Belum selesai duka dan rehabilitasi yang dilakukan setelah gempa bumi menimpa Lombok, Nusa Tenggara Barat (NTB), terjadi lagi gempa bumi yang disusul tsunami di Palu, Sulawesi Tengah. Dengan wilayah terparah menimpa Donggala, gempa bumi ini memiliki kekuatan 7.4 Skala Richter (SR). Namun sayangnya, tsunami yang terjadi sempat tidak terdeteksi oleh Badan Meteorologi, Klimatologi, dan Geofisika (BMKG).
Adalah buoy, sistem pelampung yang diletakkan di tengah laut guna mendeteksi gelombang pasang dan tsunami. Buoy ini semestinya menjadi opsi teknologi pendeteksi dini tercepat atas peluang terjadinya tsunami di wilayah-wilayah Indonesia. Sayangnya, 22 buoy yang terdapat di seluruh perairan Indonesia rusak semua. Itulah sebabnya tsunami kemarin tidak terdeteksi lebih awal.
Buoy yang ada di Indonesia sendiri merupakan hasil hibah dari negara lain, seperti Jerman yang memberikan 10 unit sepaket dengan German Indonesian Tsunami Early Warning System (GITEWS) yang berharga Rp 610 miliar. Selain Jerman, Amerika Serikat juga turut menyumbangkan 3 unit buoy bernama sistem Deep Ocean Assessment and Reporting Tsunamis (DART).
Menurut Kepala Pusat Data dan Informasi Badan Penanggulangan Nasional (BNPB), Sutopo Purwo Nugroho, seharusnya buoy ada di tiap wilayah perairan Indonesia mengingat gunanya yang sangat penting untuk memberikan peringatan dini terhadap tsunami.
“Buoy tsunami tidak ada lagi di Indonesia, padahal itu diperlukan untuk memastikan tsunami sebagai sistem peringatan dini,” ujar Sutopo di Jakarta, Minggu (30/09) dilansir dari BBC.com.

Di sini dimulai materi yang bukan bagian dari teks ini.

-- pv_equiv track=rewrite | github.com/Technical-1/Git-Archiver | src/utils.py | validate_repo_url
-- ===== SOURCE A (Python) =====
-- def validate_repo_url(url: str) -> bool:
--     """
--     Check if a URL looks like a valid GitHub repository.
--
--     Handles various GitHub URL formats:
--     - https://github.com/owner/repo
--     - https://github.com/owner/repo/
--     - https://github.com/owner/repo.git
--     """
--     if not url or not isinstance(url, str):
--         return False
--
--     # Clean up the URL
--     url = url.strip()
--
--     # Skip comment lines
--     if url.startswith('#'):
--         return False
--
--     # Must start with github.com
--     if not url.startswith("https://github.com/") and not url.startswith("http://github.com/"):
--         return False
--
--     # Remove protocol and github.com part
--     path = url.split("github.com/", 1)[-1]
--
--     # Remove trailing slashes
--     path = path.rstrip("/")
--
--     # Remove .git extension if present
--     if path.endswith(".git"):
--         path = path[:-4]
--
--     # Split the path into parts
--     parts = path.split("/")
--
--     # Need at least owner/repo
--     if len(parts) < 2:
--         return False
--
--     # Extract owner and repo
--     owner, repo = parts[0], parts[1]
--
--     # Check for empty components
--     if not owner or not repo:
--         return False
--
--     # Check repo name has only valid characters (alphanumeric plus dash, underscore, dot)
--     if not all(c.isalnum() or c in "-_." for c in repo):
--         return False
--
--     return True
-- ===== SOURCE B (Python) =====
-- def validate_repo_url(url: str) -> bool:
--     if not url or not isinstance(url, str):
--         return False
--     url = url.strip()
--     if url.startswith('#'):
--         return False
--     if url.startswith("https://github.com/"):
--         path = url[19:]
--     elif url.startswith("http://github.com/"):
--         path = url[18:]
--     else:
--         return False
--     # find the effective end: ignore trailing slashes, then an optional '.git'
--     e = len(path)
--     while e and path[e - 1] == '/':
--         e -= 1
--     if e >= 4 and path[e - 4:e] == '.git':
--         e -= 4
--     # single left-to-right state-machine pass over path[:e]
--     state = 0      # 0 = reading owner, 1 = reading repo
--     seen = False   # current segment has at least one character
--     ok = True      # repo characters all valid so far
--     for c in path[:e]:
--         if c == '/':
--             if state == 1:
--                 return seen and ok
--             if not seen:
--                 return False
--             state, seen = 1, False
--         elif state == 1:
--             seen = True
--             ok = ok and (c.isalnum() or c in "-_.")
--         else:
--             seen = True
--     return state == 1 and seen and ok
-- ===== Notes on version B (the rewrite author's own statement) =====
-- stated objective: alternative
-- what changed: Replaces A's staged string pipeline (prefix split, right-stripping slashes, suffix slicing, splitting the path into a list of segments, then a separate all() pass over the second segment) with a right-to-left index scan that finds the effective end of the path and a single left-to-right finite-state-machine pass that validates owner and repo with early returns, never building a list of segments.
import Mathlib
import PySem

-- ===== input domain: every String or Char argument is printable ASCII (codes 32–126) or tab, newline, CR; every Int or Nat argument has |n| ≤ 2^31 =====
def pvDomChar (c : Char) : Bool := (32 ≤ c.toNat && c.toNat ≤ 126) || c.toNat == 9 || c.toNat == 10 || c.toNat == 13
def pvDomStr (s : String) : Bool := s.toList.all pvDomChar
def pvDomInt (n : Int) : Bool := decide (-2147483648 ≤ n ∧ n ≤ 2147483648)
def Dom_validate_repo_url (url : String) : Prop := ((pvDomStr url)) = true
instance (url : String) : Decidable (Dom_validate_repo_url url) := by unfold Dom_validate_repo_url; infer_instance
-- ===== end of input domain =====

-- B replaces A's split/rstrip/split-into-parts pipeline by a right-to-left index scan for the
-- effective end plus ONE left-to-right state-machine pass validating owner and repo (alternative).

-- ===== PORT A =====
def validate_repo_url (url : String) : Bool :=
  if url == "" then false
  else
    let u := (PySem.Str.strip url).toList
    if PySem.Chars.startswith u ['#'] then false
    else if !(PySem.Chars.startswith u "https://github.com/".toList)
            && !(PySem.Chars.startswith u "http://github.com/".toList) then false
    else
      -- url.split("github.com/", 1)[-1]: split never returns an empty list, so [-1] never raises
      let parts0 := PySem.Chars.splitOnMax u "github.com/".toList 1
      let path0 := (PySem.List.pyGet? parts0 (-1)).getD []
      -- path.rstrip("/"): hand port, exact for the single-character strip set "/"
      let path1 := (path0.reverse.dropWhile (fun c => c == '/')).reverse
      let path := if PySem.Chars.endswith path1 ".git".toList
                  then PySem.Chars.slice path1 none (some (-4)) else path1
      let parts := PySem.Chars.splitOn path ['/']
      if parts.length < 2 then false
      else
        let owner := parts.getD 0 []
        let repo := parts.getD 1 []
        if owner.isEmpty || repo.isEmpty then false
        else if !(repo.all (fun c => PySem.Chars.isalnum c || PySem.Chars.isIn [c] "-_.".toList)) then false
        else true

-- ===== PORT B =====
-- while e and path[e-1] == '/': e -= 1   (e stays in 0..len, so the index is always in range
-- and Nat subtraction is exact; the .getD default is never consulted on a reachable state)
def bTrim (p : List Char) : Nat → Nat
  | e =>
    if _h : 0 < e ∧ ((PySem.List.pyGet? p ((e : Int) - 1)).getD ' ' == '/') then bTrim p (e - 1)
    else e
termination_by e => e
decreasing_by omega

Kerusakan buoy ini juga menggaanggu kinerja BMKG. Kepala Pusat Gempa dan Tsunami BMKG, Rahmat Triyono, menyebutkan bahwa setelah buoy rusak pendeteksian tsunami hanya dilakukan menggunakan perangkat lunak, dengan sistem berhitungan kedalaman dan besaran magnitude gempa. Padahal dulunya skenario pendeteksian ini dimulai dengan data yang didapat dari buoy untuk dilanjutkan analisanya oleh BMKG. Alhasil, Rahmat melanjutkan, saat ini BMKG tidak dapat bekerja dengan maksimal dan mengakibatkan deteksinya tidak selalu akurat.
Baca juga: 5 Info Penting dari Perkembangan Gempa Palu
Ternyata, menurut BNPB, salah satu penyebab kerusakan buoy tersebut dikarenakan anggaran perawatan yang minim. Padalah potensi bencana di Indonesia termasuk tinggi dan meningkat dari tahun ke tahun. Akibatnya, kegiatan sosialisasi terhadap peringatan dini tsunami dan perawatan buoy pun sulit dilakukan.
“Ini berpengaruh terhadap upaya navigasi kepada masyarakat, bagaimana kita bersosialisasi dan melakukan pengurangan risiko bencana. Memang peringatan dini dan sebagainya jadi terbatas karena anggarannya yang memang terus berkurang,” jelas Sutopo dilansir dari Tirto.id.
Untuk itu, diperlukan tambahan anggaran jika harus membeli alat deteksi tsunami berteknologi tinggi ini. Padahal untuk saat ini saja, anggaran yang dimiliki BMKG hanya untuk pemeliharaan 70 sensor gempa dari total 170 alat yang ada di Indonesia. Jadi sekarang masalahnya, haruskah hal seperti ini terus terjadi atau memang harus diadakan penambahan anggaran?